A nuclear power plant that was shut down after an earthquake struck central Virginia Aug. 23 had seismographs removed in the 1990s to save money. Officials said that the North Anna Power Station, which has two reactors, lost offsite power and switched to diesel generators to maintain cooling operations after the 5.9 quake. The North Anna plant, which was near the epicenter of the quake, is reportedly located on a fault line. The US Nuclear Regulatory Commission (NRC) rates the plant as the seventh most likely to receive core damage from a quake, although it says the odds are very low. According to the Virginia Department of Mines, Minerals and Energy (DMME), the Virginia Tech Seismological Observatory (VTSO) removed all seismographs from around the plant in the 1990s due to budget cuts. In February, Dominion Virginia Power announced plans to add a third reactor at the plant. (Raw Story, Aug. 23)

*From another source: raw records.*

-- pv_equiv track=rewrite | github.com/WooHyunKing/CodingTest_study | Stack/programmers_hamburger.py | solution
-- ===== SOURCE A (Python) =====
-- def solution(ingredient):
--     answer = 0
--
--     # 빵 – 야채 – 고기 - 빵
--     # 1 - 2 - 3 - 1
--     # 빵(1) / 야채(2) / 고기(3)
--
--     stack = []
--
--     for i in ingredient:
--
--         if len(stack) < 3:
--             stack.append(i)
--             continue
--
--         if stack[-3:] == [1,2,3] and i == 1:
--             for _ in range(3):
--                 stack.pop()
--             answer += 1
--         else:
--             stack.append(i)
--
--     return answer
-- ===== SOURCE B (Python) =====
-- def solution(ingredient):
--     # Repeated leftmost-pattern removal instead of A's single stack sweep.
--     items = list(ingredient)
--     answer = 0
--     while True:
--         for i in range(len(items) - 3):
--             if items[i:i+4] == [1, 2, 3, 1]:
--                 del items[i:i+4]
--                 answer += 1
--                 break
--         else:
--             return answer
-- ===== Notes on version B (the rewrite author's own statement) =====
-- stated objective: alternative
-- what changed: Replaces A's single left-to-right stack sweep with repeated removal of the leftmost contiguous [1,2,3,1] window from a copy of the list, rescanning from the start after each removal and counting removals.
import Mathlib
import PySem

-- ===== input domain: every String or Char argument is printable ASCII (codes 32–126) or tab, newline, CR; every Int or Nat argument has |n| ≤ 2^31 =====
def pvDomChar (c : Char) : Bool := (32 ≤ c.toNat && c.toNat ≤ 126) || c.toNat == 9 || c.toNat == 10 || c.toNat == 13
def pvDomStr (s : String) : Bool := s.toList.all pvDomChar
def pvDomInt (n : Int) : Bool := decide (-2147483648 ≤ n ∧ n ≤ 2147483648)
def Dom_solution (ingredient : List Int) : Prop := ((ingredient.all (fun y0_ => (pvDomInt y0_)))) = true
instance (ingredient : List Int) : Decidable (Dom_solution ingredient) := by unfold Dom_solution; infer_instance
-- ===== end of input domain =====

-- B replaces A's single left-to-right stack sweep by repeated leftmost removal of the
-- contiguous window [1,2,3,1] with a rescan from the start (objective: alternative).

-- ===== PORT A =====
-- one iteration of A's for-loop body on the state (stack, answer)
def aStep (st : List Int × Int) (i : Int) : List Int × Int :=
  if st.1.length < 3 then (st.1 ++ [i], st.2)
  else if PySem.List.slice st.1 (some (-3)) none = [1, 2, 3] ∧ i = 1 then
    (st.1.dropLast.dropLast.dropLast, st.2 + 1)
  else (st.1 ++ [i], st.2)

def solution (ingredient : List Int) : Int :=
  (ingredient.foldl aStep ([], 0)).2

-- ===== PORT B =====
-- B's inner for-loop: scan from the left for the first window items[i:i+4] == [1,2,3,1];
-- returns the part before the window and the part after it.
def findPat : List Int → Option (List Int × List Int)
  | [] => none
  | x :: rest =>
    if (x :: rest).take 4 = [1, 2, 3, 1] then some ([], (x :: rest).drop 4)
    else match findPat rest with
      | some (u, v) => some (x :: u, v)
      | none => none

theorem findPat_length : ∀ {xs u v : List Int}, findPat xs = some (u, v) →
    u.length + 4 + v.length = xs.length := by
  intro xs
  induction xs with
  | nil => intro u v h; simp [findPat] at h
  | cons x rest ih =>
    intro u v h
    simp only [findPat] at h
    split at h
    · next htake =>
      have hlen : min 4 (x :: rest).length = 4 := by
        have := congrArg List.length htake
        rwa [List.length_take] at this
      simp only [Option.some.injEq, Prod.mk.injEq] at h
      obtain ⟨hu, hv⟩ := h
      subst hu hv
      simp only [List.length_nil, List.length_drop]
      omega
    · revert h
      cases hrec : findPat rest with
      | none => intro h; simp at h
      | some p =>
        obtain ⟨u', v'⟩ := p
        intro h
        simp only [Option.some.injEq, Prod.mk.injEq] at h
        obtain ⟨hu, hv⟩ := h
        subst hv
        have := ih hrec
        subst hu
        simp only [List.length_cons]
        omega

-- B's outer while-loop: remove the found window, count it, rescan from the start.
def altGo (items : List Int) (answer : Int) : Int :=
  match h : findPat items with
  | some (u, v) => altGo (u ++ v) (answer + 1)
  | none => answer
termination_by items.length
decreasing_by
  have := findPat_length h
  simp
  omega

def solution_alt (ingredient : List Int) : Int :=
  altGo ingredient 0

-- ===== PRECONDITION & SPEC =====
def Spec_solution (ingredient : List Int) (out : Int) : Prop := out = solution_alt ingredient
instance (ingredient : List Int) (out : Int) : Decidable (Spec_solution ingredient out) := by unfold Spec_solution; infer_instance

-- ===== CLAIM (what is proved, stated in full; the proofs are below) =====
def Claim_equal_solution : Prop := ∀ (ingredient : List Int), Dom_solution ingredient → Spec_solution ingredient (solution ingredient)

-- ===== LEMMAS AND PROOFS =====

theorem altGo_none {items : List Int} (h : findPat items = none) (a : Int) :
    altGo items a = a := by
  rw [altGo]
  split
  · next heq => rw [h] at heq; cases heq
  · rfl

theorem altGo_some {items u v : List Int} (h : findPat items = some (u, v)) (a : Int) :
    altGo items a = altGo (u ++ v) (a + 1) := by
  rw [altGo]
  split
  · next u' v' heq =>
    rw [h] at heq
    simp only [Option.some.injEq, Prod.mk.injEq] at heq
    obtain ⟨rfl, rfl⟩ := heq
    rfl
  · next heq => rw [h] at heq; cases heq

theorem findPat_none : ∀ {xs : List Int}, findPat xs = none →
    ¬ [1, 2, 3, 1] <:+: xs := by
  intro xs
  induction xs with
  | nil => intro _ hinf; have := hinf.length_le; simp at this
  | cons x rest ih =>
    intro h hinf
    simp only [findPat] at h
    split at h
    · cases h
    · next htake =>
      rcases List.infix_cons_iff.mp hinf with hp | hi
      · have := List.prefix_iff_eq_take.mp hp
        simp only [List.length_cons, List.length_nil] at this
        exact htake this.symm
      · cases hrec : findPat rest with
        | some p => rw [hrec] at h; obtain ⟨u', v'⟩ := p; cases h
        | none => exact ih hrec hi

theorem findPat_some_split : ∀ {xs u v : List Int}, findPat xs = some (u, v) →
    xs = u ++ ([1, 2, 3, 1] ++ v) := by
  intro xs
  induction xs with
  | nil => intro u v h; simp [findPat] at h
  | cons x rest ih =>
    intro u v h
    simp only [findPat] at h
    split at h
    · next htake =>
      simp only [Option.some.injEq, Prod.mk.injEq] at h
      obtain ⟨rfl, rfl⟩ := h.symm
      conv_lhs => rw [← List.take_append_drop 4 (x :: rest), htake]
      simp
    · cases hrec : findPat rest with
      | some p =>
        obtain ⟨u', v'⟩ := p
        rw [hrec] at h
        simp only [Option.some.injEq, Prod.mk.injEq] at h
        obtain ⟨rfl, rfl⟩ := h.symm
        simp [ih hrec]
      | none => rw [hrec] at h; cases h

theorem findPat_some_leftmost : ∀ {xs u v : List Int}, findPat xs = some (u, v) →
    ¬ [1, 2, 3, 1] <:+: (u ++ [1, 2, 3]) := by
  intro xs
  induction xs with
  | nil => intro u v h; simp [findPat] at h
  | cons x rest ih =>
    intro u v h
    simp only [findPat] at h
    split at h
    · next htake =>
      simp only [Option.some.injEq, Prod.mk.injEq] at h
      obtain ⟨rfl, rfl⟩ := h.symm
      intro hinf
      have := hinf.length_le
      simp at this
    · next htake =>
      cases hrec : findPat rest with
      | some p =>
        obtain ⟨u', v'⟩ := p
        rw [hrec] at h
        simp only [Option.some.injEq, Prod.mk.injEq] at h
        obtain ⟨rfl, rfl⟩ := h.symm
        intro hinf
        rcases List.infix_cons_iff.mp hinf with hp | hi
        · -- a prefix match would make the window start at index 0 of x :: rest
          have hsplit := findPat_some_split hrec
          have hq : x :: (u' ++ [1, 2, 3]) <+: x :: rest :=
            ⟨1 :: v', by rw [hsplit]; simp⟩
          have := List.prefix_iff_eq_take.mp (hp.trans hq)
          simp only [List.length_cons, List.length_nil] at this
          exact htake this.symm
        · exact ih hrec hi
      | none => rw [hrec] at h; cases h

theorem aStep_shift (s : List Int) (a x : Int) :
    aStep (s, a) x = ((aStep (s, 0) x).1, a + (aStep (s, 0) x).2) := by
  unfold aStep
  split_ifs <;> simp

theorem foldl_shift (v : List Int) : ∀ (s : List Int) (a : Int),
    v.foldl aStep (s, a) = ((v.foldl aStep (s, 0)).1, a + (v.foldl aStep (s, 0)).2) := by
  induction v with
  | nil => intro s a; simp
  | cons x v ih =>
    intro s a
    simp only [List.foldl_cons]
    rcases h1 : aStep (s, 0) x with ⟨st1, d⟩
    rw [aStep_shift s a x, h1, ih st1 (a + d), ih st1 d]
    simp [add_assoc]

theorem nopop (u : List Int) (a : Int) (h : ¬ [1, 2, 3, 1] <:+: u) :
    u.foldl aStep ([], a) = (u, a) := by
  induction u using List.reverseRecOn with
  | nil => simp
  | append_singleton w x ih =>
    have hw : ¬ [1, 2, 3, 1] <:+: w :=
      fun hc => h (hc.trans (List.prefix_append w [x]).isInfix)
    rw [List.foldl_append, ih hw]
    simp only [List.foldl_cons, List.foldl_nil]
    unfold aStep
    split_ifs with h1 h2
    · rfl
    · exfalso
      obtain ⟨hs, hx⟩ := h2
      simp only at hs hx
      rw [PySem.List.slice_from_neg_ofNat w 3 (by omega)] at hs
      apply h
      refine ⟨w.take (w.length - 3), [], ?_⟩
      rw [hx]
      conv_rhs => rw [← List.take_append_drop (w.length - 3) w, hs]
      simp
    · rfl

theorem main_step (u v : List Int) (h : ¬ [1, 2, 3, 1] <:+: (u ++ [1, 2, 3])) :
    ((u ++ ([1, 2, 3, 1] ++ v)).foldl aStep ([], 0)).2
      = ((u ++ v).foldl aStep ([], 0)).2 + 1 := by
  have hu : ¬ [1, 2, 3, 1] <:+: u :=
    fun hc => h (hc.trans (List.prefix_append u [1, 2, 3]).isInfix)
  have s1 : aStep (u, 0) 1 = (u ++ [1], 0) := by
    unfold aStep
    split_ifs with h1 h2
    · rfl
    · exfalso
      obtain ⟨hs, -⟩ := h2
      simp only at hs h1
      rw [PySem.List.slice_from_neg_ofNat u 3 (by omega)] at hs
      apply h
      refine ⟨u.take (u.length - 3), [2, 3], ?_⟩
      conv_rhs => rw [← List.take_append_drop (u.length - 3) u, hs]
      simp
    · rfl
  have s2 : aStep (u ++ [1], 0) 2 = (u ++ [1, 2], 0) := by
    unfold aStep
    split_ifs with h1 h2
    · simp
    · exact absurd h2.2 (by norm_num)
    · simp
  have s3 : aStep (u ++ [1, 2], 0) 3 = (u ++ [1, 2, 3], 0) := by
    unfold aStep
    split_ifs with h1 h2
    · simp
    · exact absurd h2.2 (by norm_num)
    · simp
  have s4 : aStep (u ++ [1, 2, 3], 0) 1 = (u, 1) := by
    unfold aStep
    split_ifs with h1 h2
    · exfalso; simp at h1
    · simp
    · exfalso
      apply h2
      refine ⟨?_, rfl⟩
      simp only
      rw [PySem.List.slice_from_neg_ofNat _ 3 (by omega)]
      simp
  rw [List.foldl_append, nopop u 0 hu]
  conv_rhs => rw [List.foldl_append, nopop u 0 hu]
  show (List.foldl aStep (aStep (aStep (aStep (aStep (u, 0) 1) 2) 3) 1) v).2
      = (List.foldl aStep (u, 0) v).2 + 1
  rw [s1, s2, s3, s4, foldl_shift v u 1]
  omega

theorem altGo_shift : ∀ (items : List Int) (a : Int), altGo items a = a + altGo items 0 := by
  suffices H : ∀ (n : Nat) (items : List Int), items.length = n →
      ∀ a, altGo items a = a + altGo items 0 by
    exact fun items a => H items.length items rfl a
  intro n
  induction n using Nat.strong_induction_on with
  | _ n ih =>
    intro items hlen a
    cases hf : findPat items with
    | none => rw [altGo_none hf, altGo_none hf]; omega
    | some p =>
      obtain ⟨u, v⟩ := p
      rw [altGo_some hf a, altGo_some hf 0]
      have hl := findPat_length hf
      have h1 := ih (u ++ v).length (by simp; omega) (u ++ v) rfl
      rw [h1 (a + 1), h1 (0 + 1)]
      omega

theorem sol_eq : ∀ (xs : List Int), solution xs = solution_alt xs := by
  suffices H : ∀ (n : Nat) (xs : List Int), xs.length = n → solution xs = solution_alt xs by
    exact fun xs => H xs.length xs rfl
  intro n
  induction n using Nat.strong_induction_on with
  | _ n ih =>
    intro xs hlen
    unfold solution solution_alt
    cases hf : findPat xs with
    | none =>
      rw [altGo_none hf, nopop xs 0 (findPat_none hf)]
    | some p =>
      obtain ⟨u, v⟩ := p
      have hl := findPat_length hf
      rw [altGo_some hf 0, altGo_shift (u ++ v) (0 + 1)]
      rw [findPat_some_split hf, main_step u v (findPat_some_leftmost hf)]
      have := ih (u ++ v).length (by simp; omega) (u ++ v) rfl
      unfold solution solution_alt at this
      omega

-- ===== VERDICT (by name: the statement is the Claim_ definition above) =====
theorem solution_spec : Claim_equal_solution := by
  intro ingredient _
  unfold Spec_solution
  exact sol_eq ingredient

Exelon Corp. said that four of its nuclear power plants declared “unusual events” following the earthquake. Exelon’s Limerick plant near Philadelphia; Oyster Creek plant near Toms River, NJ; Peach Bottom plant near Lancaster, Pa.;, and Three Mile Island Unit 1 near Harrisburg, Pa., all declared “unusual events,” the lowest of four emergency classifications used by the NRC. Plant operators are inspecting facilities and equipment to check for any damage or impacts, an Exelon spokesperson said. (Dow Jones, Aug. 23)

Oyster Creek was in local news last month, when pumps that cool discharge water at the plant shut down, causing a temperature rise and fish kill in a canal. Electricity stopped due to a problem with the Jersey Central Power & Light grid, and the pumps shut down at 8:05 PM on July 29, the NRC said. Exelon said in a statement that 300 fish were lost due to the temperature rise.

Oyster Creek had been criticized by environmentalists for years for leaking tritium-tainted water and other issues at the plant. After Oyster Creek was approved for 20 years more service in 2009, environmentalists appealed. (Newark Star-Ledger, July 29)

See our last posts on the nuclear threat.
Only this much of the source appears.